▶ _AIM OF THE TASK_: Filter the entries down to the lines holding "unfold", then copy those lines.

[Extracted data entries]
------------------------------------------------

-- pv_equiv track=rewrite | github.com/robertmatej/python_learning | projects/3Funkcje/zad2Wersja zALX.py | wiecej_niz
-- ===== SOURCE A (Python) =====
-- def wiecej_niz(napis, prog):
--     wynik = set()
--     napis = napis.lower()
--
--     for litera in napis.lower():
--         litera = litera.lower()
--         if napis.count(litera) > prog:
--             wynik.add(litera)
--     return wynik
-- ===== SOURCE B (Python) =====
-- def wiecej_niz(napis, prog):
--     napis = napis.lower()
--     counts = {}
--     for litera in napis:
--         counts[litera] = counts.get(litera, 0) + 1
--     wynik = set()
--     for litera, ile in counts.items():
--         if ile > prog:
--             wynik.add(litera)
--     return wynik
-- ===== Notes on version B (the rewrite author's own statement) =====
-- stated objective: faster
-- what changed: A rescans the whole string with napis.count(litera) for every character occurrence (quadratic); B builds a frequency dictionary in one pass and then filters its items, removing the inner scan entirely.
import Mathlib
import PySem

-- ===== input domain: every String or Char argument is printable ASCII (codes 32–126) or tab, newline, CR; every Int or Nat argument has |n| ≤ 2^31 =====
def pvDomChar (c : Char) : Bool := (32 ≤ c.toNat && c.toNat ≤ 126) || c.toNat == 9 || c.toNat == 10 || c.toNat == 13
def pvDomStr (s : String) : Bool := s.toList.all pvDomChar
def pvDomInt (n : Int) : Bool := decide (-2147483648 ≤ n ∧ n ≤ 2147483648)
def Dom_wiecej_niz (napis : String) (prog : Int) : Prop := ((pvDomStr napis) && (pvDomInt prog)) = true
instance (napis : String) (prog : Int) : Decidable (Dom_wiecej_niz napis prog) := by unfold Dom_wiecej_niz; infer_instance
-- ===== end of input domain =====

-- B replaces A's quadratic per-character napis.count rescan by a one-pass frequency
-- dictionary filtered afterwards (measurably faster, asymptotic change).


-- ===== PORT A =====
def wiecej_niz (napis : String) (prog : Int) : List String :=
  let napis2 := PySem.Str.lower napis
  (PySem.Str.lower napis2).toList.foldl
    (fun wynik ch =>
      let litera := PySem.Str.lower (String.ofList [ch])
      if ((PySem.Str.count napis2 litera : Int) > prog) then PySem.Set.add wynik litera
      else wynik)
    []

-- ===== PORT B =====
def wiecej_niz_alt (napis : String) (prog : Int) : List String :=
  let napis2 := PySem.Str.lower napis
  let counts : PySem.Dict String Int :=
    napis2.toList.foldl
      (fun d ch => d.insert (String.ofList [ch]) (d.getD (String.ofList [ch]) 0 + 1))
      PySem.Dict.empty
  counts.items.foldl
    (fun wynik kv => if kv.2 > prog then PySem.Set.add wynik kv.1 else wynik)
    []

-- ===== PRECONDITION & SPEC =====
def Spec_wiecej_niz (napis : String) (prog : Int) (out : List String) : Prop := out = wiecej_niz_alt napis prog
instance (napis : String) (prog : Int) (out : List String) : Decidable (Spec_wiecej_niz napis prog out) := by unfold Spec_wiecej_niz; infer_instance

-- ===== CLAIM (what is proved, stated in full; the proofs are below) =====
def Claim_equal_wiecej_niz : Prop := ∀ (napis : String) (prog : Int), Dom_wiecej_niz napis prog → Spec_wiecej_niz napis prog (wiecej_niz napis prog)

-- ===== LEMMAS AND PROOFS =====

-- counting a single-character needle as a substring = counting the character
lemma go_singleton (c : Char) : ∀ (l : List Char) (fuel acc : Nat), l.length ≤ fuel →
    PySem.Chars.count.go [c] fuel l acc = acc + l.count c := by
  intro l
  induction l with
  | nil => intro fuel acc _; cases fuel <;> simp [PySem.Chars.count.go]
  | cons a t ih =>
    intro fuel acc h
    cases fuel with
    | zero => simp at h
    | succ n =>
      rw [PySem.Chars.count.go]
      by_cases hac : (c == a) = true
      · have hc : c = a := by simpa using hac
        subst hc
        simp only [List.isPrefixOf, BEq.rfl, Bool.and_self, if_true,
          List.length_singleton, List.drop_succ_cons, List.drop_zero]
        rw [ih n (acc + 1) (by simpa using Nat.lt_succ_iff.mp (Nat.lt_of_lt_of_le (Nat.lt_succ_of_le le_rfl) h))]
        simp
        omega
      · simp only [List.isPrefixOf, hac, Bool.and_true, Bool.false_eq_true, if_false]
        rw [ih n acc (by simp at h; omega)]
        have : a ≠ c := fun e => by simp [e] at hac
        simp [this]

lemma count_singleton (cs : List Char) (c : Char) :
    PySem.Chars.count cs [c] = cs.count c := by
  simpa [PySem.Chars.count] using go_singleton c cs cs.length 0 le_rfl

lemma isupper_iff (c : Char) : PySem.Chars.isupper c = true ↔ 65 ≤ c.toNat ∧ c.toNat ≤ 90 := by
  rw [PySem.Chars.isupper]
  simp only [Bool.and_eq_true, decide_eq_true_eq, Char.le_def, UInt32.le_iff_toNat_le]
  rfl

lemma char_toNat_ofNat (n : Nat) (h : n < 128) : (Char.ofNat n).toNat = n := by
  unfold Char.ofNat
  rw [dif_pos (by left; omega)]
  rfl

lemma lowerChar_idem (c : Char) :
    PySem.Chars.lowerChar (PySem.Chars.lowerChar c) = PySem.Chars.lowerChar c := by
  unfold PySem.Chars.lowerChar
  by_cases h : PySem.Chars.isupper c = true
  · have hb := (isupper_iff c).mp h
    have hv : (Char.ofNat (c.toNat + 32)).toNat = c.toNat + 32 :=
      char_toNat_ofNat _ (by omega)
    rw [if_pos h, if_neg]
    intro hcon
    have := (isupper_iff _).mp hcon
    omega
  · rw [if_neg h, if_neg h]

-- mem is preserved by the add-if loop
lemma mem_filterAdd {α β : Type} [BEq β] [LawfulBEq β] (p : α → Prop) [DecidablePred p]
    (f : α → β) (l : List α) (s : PySem.Set β) (x : β) (hx : x ∈ s) :
    x ∈ l.foldl (fun w c => if p c then PySem.Set.add w (f c) else w) s := by
  induction l generalizing s with
  | nil => exact hx
  | cons a t ih =>
    simp only [List.foldl_cons]
    apply ih
    split
    · exact (PySem.Set.mem_add s (f a) x).mpr (Or.inl hx)
    · exact hx

lemma inv_filterAdd {α β : Type} [BEq β] [LawfulBEq β] (p : α → Prop) [DecidablePred p]
    (f : α → β) (l : List α) : ∀ (s : PySem.Set β) (c : α), c ∈ l → p c →
    f c ∈ l.foldl (fun w c => if p c then PySem.Set.add w (f c) else w) s := by
  induction l with
  | nil => intro s c hc _; cases hc
  | cons a t ih =>
    intro s c hc hp
    simp only [List.foldl_cons]
    rcases List.mem_cons.mp hc with h | h
    · subst h
      apply mem_filterAdd
      simp only [hp, if_pos]
      exact (PySem.Set.mem_add s (f c) (f c)).mpr (Or.inr rfl)
    · exact ih _ c h hp

lemma set_add_of_mem {β : Type} [BEq β] [LawfulBEq β] (s : PySem.Set β) (x : β)
    (h : x ∈ s) : PySem.Set.add s x = s := by
  simp [PySem.Set.add, PySem.Set.contains, h]

-- folding the add-if loop over a list = folding it over its set of distinct elements
lemma filterAdd_ofList {α β : Type} [BEq α] [LawfulBEq α] [BEq β] [LawfulBEq β]
    (p : α → Prop) [DecidablePred p] (f : α → β) (l : List α) :
    l.foldl (fun w c => if p c then PySem.Set.add w (f c) else w) [] =
    (PySem.Set.ofList l).foldl (fun w c => if p c then PySem.Set.add w (f c) else w) [] := by
  induction l using List.reverseRecOn with
  | nil => rfl
  | append_singleton t a ih =>
    rw [List.foldl_append, PySem.Set.ofList_append_singleton]
    by_cases hm : a ∈ t
    · have h1 : (PySem.Set.ofList t).add a = PySem.Set.ofList t := by
        apply set_add_of_mem
        exact (PySem.Set.mem_ofList t a).mpr hm
      rw [h1, ← ih]
      simp only [List.foldl_cons, List.foldl_nil]
      split
      · next hp =>
        exact set_add_of_mem _ _ (inv_filterAdd p f t [] a hm hp)
      · rfl
    · have h1 : (PySem.Set.ofList t).add a = PySem.Set.ofList t ++ [a] := by
        simp [PySem.Set.add, PySem.Set.contains, PySem.Set.mem_ofList t a, hm]
      rw [h1, List.foldl_append, ← ih]

lemma mk_singleton_injective : Function.Injective (fun c : Char => String.ofList [c]) := by
  intro a b h
  have := congrArg String.toList h
  rw [String.toList_ofList, String.toList_ofList] at this
  exact List.singleton_injective this

lemma ofList_map_mk (l : List Char) :
    PySem.Set.ofList (l.map (fun c => String.ofList [c])) =
    (PySem.Set.ofList l).map (fun c => String.ofList [c]) := by
  induction l using List.reverseRecOn with
  | nil => rfl
  | append_singleton t a ih =>
    rw [List.map_append, List.map_singleton, PySem.Set.ofList_append_singleton,
        PySem.Set.ofList_append_singleton, ih]
    by_cases hm : a ∈ t
    · have h1 : (PySem.Set.ofList t).add a = PySem.Set.ofList t :=
        set_add_of_mem _ _ ((PySem.Set.mem_ofList t a).mpr hm)
      have h2 : String.ofList [a] ∈ (PySem.Set.ofList t).map (fun c => String.ofList [c]) := by
        exact List.mem_map_of_mem ((PySem.Set.mem_ofList t a).mpr hm)
      rw [h1, set_add_of_mem _ _ h2]
    · have hm1 : a ∉ PySem.Set.ofList t := fun h => hm ((PySem.Set.mem_ofList t a).mp h)
      have hm2 : String.ofList [a] ∉ (PySem.Set.ofList t).map (fun c => String.ofList [c]) := by
        intro h
        rcases List.mem_map.mp h with ⟨b, hb, hba⟩
        exact hm1 (mk_singleton_injective hba ▸ hb)
      have h1 : (PySem.Set.ofList t).add a = PySem.Set.ofList t ++ [a] := by
        simp [PySem.Set.add, PySem.Set.contains, hm1]
      have h2 : PySem.Set.add ((PySem.Set.ofList t).map (fun c => String.ofList [c])) (String.ofList [a]) =
          (PySem.Set.ofList t).map (fun c => String.ofList [c]) ++ [String.ofList [a]] := by
        simp only [PySem.Set.add, PySem.Set.contains, List.contains_iff_mem]
        rw [if_neg (by simpa using hm2)]
      rw [h1, h2, List.map_append, List.map_singleton]

-- ===== VERDICT (by name: the statement is the Claim_ definition above) =====
theorem wiecej_niz_spec : Claim_equal_wiecej_niz := by
  intro napis prog _
  unfold Spec_wiecej_niz wiecej_niz wiecej_niz_alt
  set L0 : List Char := PySem.Chars.lower napis.toList with hL0
  have hlist : (PySem.Str.lower napis).toList = L0 := PySem.Str.toList_lower napis
  have hidem : PySem.Chars.lower L0 = L0 := by
    simp [hL0, PySem.Chars.lower, List.map_map, Function.comp_def, lowerChar_idem]
  have hmem_lower : ∀ c ∈ L0, PySem.Chars.lowerChar c = c := by
    intro c hc
    rw [hL0, PySem.Chars.lower] at hc
    rcases List.mem_map.mp hc with ⟨b, _, rfl⟩
    exact lowerChar_idem b
  -- A side
  have hA2 : (PySem.Str.lower (PySem.Str.lower napis)).toList = L0 := by
    rw [PySem.Str.toList_lower, hlist, hidem]
  simp only [hA2, hlist]
  -- rewrite A's body pointwise on elements of L0
  have hAeq : L0.foldl
      (fun wynik ch =>
        let litera := PySem.Str.lower (String.ofList [ch])
        if ((PySem.Str.count (PySem.Str.lower napis) litera : Int) > prog) then
          PySem.Set.add wynik litera else wynik) [] =
      L0.foldl
      (fun wynik ch =>
        if ((L0.count ch : Int) > prog) then
          PySem.Set.add wynik (String.ofList [ch]) else wynik) [] := by
    apply PySem.List.foldl_congr_mem
    intro w ch hch
    have hlit : PySem.Str.lower (String.ofList [ch]) = String.ofList [ch] := by
      apply String.toList_inj.mp
      rw [PySem.Str.toList_lower, String.toList_ofList]
      simp [PySem.Chars.lower, hmem_lower ch hch]
    have hcnt : PySem.Str.count (PySem.Str.lower napis) (String.ofList [ch]) = L0.count ch := by
      rw [PySem.Str.count_eq, hlist, String.toList_ofList]
      exact count_singleton L0 ch
    simp only [hlit, hcnt]
  rw [hAeq]
  -- B side: the dict is Counter(L0.map mk), its items are the distinct keys with counts
  have hB1 : L0.foldl
      (fun d ch => d.insert (String.ofList [ch]) (d.getD (String.ofList [ch]) 0 + 1))
      PySem.Dict.empty =
      PySem.Dict.counter (L0.map (fun c => String.ofList [c])) := by
    rw [← PySem.Dict.foldl_insert_getD_add_one_eq_counter, List.foldl_map]
  rw [hB1, PySem.Dict.items_counter, List.foldl_map]
  have hBeq : (PySem.Set.ofList (L0.map fun c => String.ofList [c])).foldl
      (fun wynik k =>
        if (((L0.map fun c => String.ofList [c]).count k : Int) > prog) then
          PySem.Set.add wynik k else wynik) [] =
      (PySem.Set.ofList L0).foldl
      (fun wynik ch =>
        if ((L0.count ch : Int) > prog) then
          PySem.Set.add wynik (String.ofList [ch]) else wynik) [] := by
    rw [ofList_map_mk, List.foldl_map]
    apply PySem.List.foldl_congr_mem
    intro w ch _
    rw [List.count_map_of_injective L0 _ mk_singleton_injective ch]
  -- simp-normalise B's fold body (kv pattern) into the mapped form used above
  have := filterAdd_ofList (fun ch => ((L0.count ch : Int) > prog))
      (fun c => String.ofList [c]) L0
  rw [hBeq]
  exact this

------------------------------------------------

▶ _SOLUTION TO THIS EXERCISE_:
instance (napis : String) (prog : Int) : Decidable (Dom_wiecej_niz napis prog) := by unfold Dom_wiecej_niz; infer_instance
instance (napis : String) (prog : Int) (out : List String) : Decidable (Spec_wiecej_niz napis prog out) := by unfold Spec_wiecej_niz; infer_instance
  unfold Char.ofNat
  unfold PySem.Chars.lowerChar
  unfold Spec_wiecej_niz wiecej_niz wiecej_niz_alt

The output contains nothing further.